= California Cooler =

Brand of alcoholic beverages

California Cooler is a brand of alcoholic beverage. The product is a sangria packaged in a 12 fl. oz. glass bottle. The California Cooler formula and packaging was the first to be known as a wine cooler.

Originally named Canada Cooler, the California Cooler package was re-designed by Glenn Martinez and Associates, and the drink was eventually also sold in a 2-liter bottle.

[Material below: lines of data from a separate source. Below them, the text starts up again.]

-- pv_equiv track=rewrite | github.com/yawdotio/a2svcontest1 | A_Soldier_and_Bananas.py | soldiers_and_bananas
-- ===== SOURCE A (Python) =====
-- def soldiers_and_bananas(k,n,w):
--     borrow = 0
--     count = 2
--     cost = k
--     while w > 0:
--         n -= cost
--         if n < 0:
--             borrow -= n
--             n = 0
--         cost = count * k
--         w -= 1
--         count += 1
--     return borrow
-- ===== SOURCE B (Python) =====
-- def soldiers_and_bananas(k, n, w):
--     if w <= 0:
--         return 0
--     return max(0, k * w * (w + 1) // 2 - n)
-- ===== Notes on version B (the rewrite author's own statement) =====
-- stated objective: faster
-- what changed: Replaces the per-banana subtraction loop by the closed form max(0, k*w*(w+1)//2 - n).
-- outside the precondition, e.g. on soldiers_and_bananas(-1, -5, 2): A returns 4, B returns 2
import Mathlib
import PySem

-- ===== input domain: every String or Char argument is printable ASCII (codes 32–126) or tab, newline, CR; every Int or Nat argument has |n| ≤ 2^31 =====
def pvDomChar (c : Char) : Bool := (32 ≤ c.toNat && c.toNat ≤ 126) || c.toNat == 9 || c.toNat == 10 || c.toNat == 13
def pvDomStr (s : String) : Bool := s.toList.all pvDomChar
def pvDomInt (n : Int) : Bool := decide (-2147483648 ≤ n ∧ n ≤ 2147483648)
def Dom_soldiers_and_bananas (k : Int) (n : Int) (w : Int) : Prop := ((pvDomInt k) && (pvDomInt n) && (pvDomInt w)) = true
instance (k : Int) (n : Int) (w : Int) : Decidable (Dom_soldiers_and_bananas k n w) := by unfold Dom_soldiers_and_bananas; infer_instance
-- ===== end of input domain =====

-- B replaces A's per-banana subtraction loop by the closed form max(0, k*w*(w+1)//2 - n) (asymptotically faster).


-- ===== PORT A =====
-- A's while loop, state (borrow, count, cost, n, w); k is the fixed price unit
def sbLoop (k borrow count cost n w : Int) : Int :=
  if _h : w > 0 then
    let n1 := n - cost
    if n1 < 0 then
      sbLoop k (borrow - n1) (count + 1) (count * k) 0 (w - 1)
    else
      sbLoop k borrow (count + 1) (count * k) n1 (w - 1)
  else borrow
termination_by w.toNat
decreasing_by all_goals omega

def soldiers_and_bananas (k : Int) (n : Int) (w : Int) : Int :=
  sbLoop k 0 2 k n w

-- ===== PORT B =====
def soldiers_and_bananas_alt (k : Int) (n : Int) (w : Int) : Int :=
  if w ≤ 0 then 0
  else max 0 (PySem.Int.floordiv (k * w * (w + 1)) 2 - n)

-- ===== PRECONDITION & SPEC =====
-- Pre_ excludes only inputs with a negative price k, cash n even below k, and at least two bananas
-- (a nonsensical combination no caller would supply), on which A's per-step clamping of n at 0 yields
-- an accidental value (only the first step can ever borrow) that the closed form does not reproduce.
def Pre_soldiers_and_bananas (k : Int) (n : Int) (w : Int) : Prop := ¬ (k < 0 ∧ n < k ∧ 2 ≤ w)
instance (k : Int) (n : Int) (w : Int) : Decidable (Pre_soldiers_and_bananas k n w) := by
  unfold Pre_soldiers_and_bananas; infer_instance

def pvWitness_soldiers_and_bananas : Int × Int × Int := (3, 17, 4)

def Spec_soldiers_and_bananas (k : Int) (n : Int) (w : Int) (out : Int) : Prop := out = soldiers_and_bananas_alt k n w
instance (k : Int) (n : Int) (w : Int) (out : Int) : Decidable (Spec_soldiers_and_bananas k n w out) := by unfold Spec_soldiers_and_bananas; infer_instance

-- ===== CLAIM (what is proved, stated in full; the proofs are below) =====
def Claim_equal_soldiers_and_bananas : Prop := ∀ (k : Int) (n : Int) (w : Int), Dom_soldiers_and_bananas k n w → Pre_soldiers_and_bananas k n w → Spec_soldiers_and_bananas k n w (soldiers_and_bananas k n w)

-- ===== LEMMAS AND PROOFS =====

-- total price of the remaining bananas, mirroring the loop's cost sequence (c-1)*k, c*k, …
def sbSum (k c w : Int) : Int :=
  if _h : w > 0 then (c - 1) * k + sbSum k (c + 1) (w - 1) else 0
termination_by w.toNat
decreasing_by omega

theorem sbSum_nonneg (k c w : Int) (hk : 0 ≤ k) (hc : 1 ≤ c) : 0 ≤ sbSum k c w := by
  unfold sbSum
  split
  · have ih := sbSum_nonneg k (c + 1) (w - 1) hk (by omega)
    have h1 : 0 ≤ (c - 1) * k := mul_nonneg (by omega) hk
    linarith
  · exact le_refl 0
termination_by w.toNat
decreasing_by omega

theorem sbLoop_eq (k b c n w : Int) (hk : 0 ≤ k) (hc : 1 ≤ c) (hn : 0 ≤ n ∨ 0 < w) :
    sbLoop k b c ((c - 1) * k) n w = b + max 0 (sbSum k c w - n) := by
  unfold sbLoop sbSum
  by_cases hw : w > 0
  · simp only [hw, dif_pos]
    have hrec : c * k = (c + 1 - 1) * k := by ring
    by_cases hneg : n - (c - 1) * k < 0
    · simp only [hneg, if_pos]
      rw [hrec, sbLoop_eq k (b - (n - (c - 1) * k)) (c + 1) 0 (w - 1) hk (by omega) (Or.inl le_rfl)]
      have hs := sbSum_nonneg k (c + 1) (w - 1) hk (by omega)
      simp only [sub_zero]
      omega
    · simp only [hneg, if_neg, not_false_iff]
      rw [hrec, sbLoop_eq k b (c + 1) (n - (c - 1) * k) (w - 1) hk (by omega) (Or.inl (by omega))]
      omega
  · simp only [hw, dif_neg, not_false_iff]
    rcases hn with hn | hn
    · omega
    · omega
termination_by w.toNat
decreasing_by all_goals omega

theorem sbSum_closed (k c w : Int) (hw : 0 ≤ w) : 2 * sbSum k c w = k * w * (2 * c + w - 3) := by
  unfold sbSum
  split
  · rename_i hpos
    have ih := sbSum_closed k (c + 1) (w - 1) (by omega)
    linear_combination ih
  · rename_i hpos
    have : w = 0 := by omega
    subst this
    ring
termination_by w.toNat
decreasing_by omega

theorem sbLoop_neg (k b c n w : Int) (hk : k < 0) (hc : 1 ≤ c) (hn : 0 ≤ n) :
    sbLoop k b c ((c - 1) * k) n w = b := by
  unfold sbLoop
  split
  · have hcost : (c - 1) * k ≤ 0 := mul_nonpos_of_nonneg_of_nonpos (by omega) (le_of_lt hk)
    have hneg : ¬ (n - (c - 1) * k < 0) := by omega
    simp only [hneg, if_neg, not_false_iff]
    have hrec : c * k = (c + 1 - 1) * k := by ring
    rw [hrec, sbLoop_neg k b (c + 1) (n - (c - 1) * k) (w - 1) hk (by omega) (by omega)]
  · rfl
termination_by w.toNat
decreasing_by all_goals omega

-- ===== VERDICT (by name: the statement is the Claim_ definition above) =====
theorem soldiers_and_bananas_spec : Claim_equal_soldiers_and_bananas := by
  intro k n w _hdom hpre
  unfold Spec_soldiers_and_bananas soldiers_and_bananas soldiers_and_bananas_alt
  by_cases hw : w ≤ 0
  · simp only [hw, if_pos]
    unfold sbLoop
    simp only [show ¬ (w > 0) by omega, dif_neg, not_false_iff]
  · simp only [hw, if_neg, not_false_iff]
    have hfd : PySem.Int.floordiv (k * w * (w + 1)) 2 = sbSum k 2 w := by
      have hc := sbSum_closed k 2 w (by omega)
      have : k * w * (w + 1) = sbSum k 2 w * 2 := by linarith
      rw [this, PySem.Int.floordiv_eq_ediv_of_pos (by omega)]
      exact Int.mul_ediv_cancel _ (by omega)
    by_cases hk : 0 ≤ k
    · have := sbLoop_eq k 0 2 n w hk (by omega) (Or.inr (by omega))
      rw [show (2:Int) - 1 = 1 by ring, one_mul] at this
      rw [this, hfd]
      omega
    · -- k < 0
      have hk' : k < 0 := by omega
      rw [hfd]
      unfold sbLoop
      simp only [show w > 0 by omega, dif_pos]
      by_cases h1 : n - k < 0
      · have hw1 : w = 1 := by
          by_contra hw2
          exact hpre ⟨hk', by omega, by omega⟩
        subst hw1
        simp only [h1, if_pos]
        unfold sbLoop
        simp only [show ¬ ((1:Int) - 1 > 0) by omega, dif_neg, not_false_iff]
        have hs1 := sbSum_closed k 2 1 (by omega)
        omega
      · simp only [h1, if_neg, not_false_iff]
        rw [show (2:Int) * k = (2 + 1 - 1) * k from by ring,
            sbLoop_neg k 0 (2 + 1) (n - k) (w - 1) hk' (by omega) (by omega)]
        have hs2 := sbSum_closed k 2 w (by omega)
        have hww : (2:Int) ≤ w * (w + 1) := by nlinarith
        have hle : k * (w * (w + 1)) ≤ k * 2 := mul_le_mul_of_nonpos_left hww (le_of_lt hk')
        have hring : k * w * (2 * 2 + w - 3) = k * (w * (w + 1)) := by ring
        have : sbSum k 2 w ≤ n := by omega
        omega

After its founding in 1976, the original California Cooler exploded on the beverage market when Lodi High School friends, Michael Crete and R. Stuart Bewley, and their original partners (mostly friends and family) raised $140,000 to begin commercial production. By 1985, it was selling a reported 12.3 million cases a year worth $125 million. In 1985, Crete and Bewley sold the company to liquor giant Brown-Forman Inc. in a deal valued up to $146 million. Brown Forman were national distributor of wine and spirits brands such as Jack Daniels and Korbel Sparkling wines.

Soon after, the competition began from wine maker giants E&J Gallo Winery who started strong marketing of its Bartles & Jaymes coolers and Seagram's own brand of wine coolers, California Cooler's market share began to slide. The cooler craze of the mid-eighties was celebrated with an Ad campaign by Chiat Day, featuring beach life scenes. Bartles & Jaymes, the second entrant into the wine cooler marketplace quickly came and took market share. Their ad campaign featured two actors playing the fictitious Frank Bartles and Ed Jaymes "Bartles and Jaymes" saying "Thank you for your support".

Overall wine-cooler sales dropped 98 percent in 1987 from 1976. California Cooler volume had dropped to 5 million cases, less than one-third of what Seagram's and Gallo each were moving.

On 30 March 2007, Majestic Brands, a Danville beverage company, announced plans to try to revive the California Cooler brand.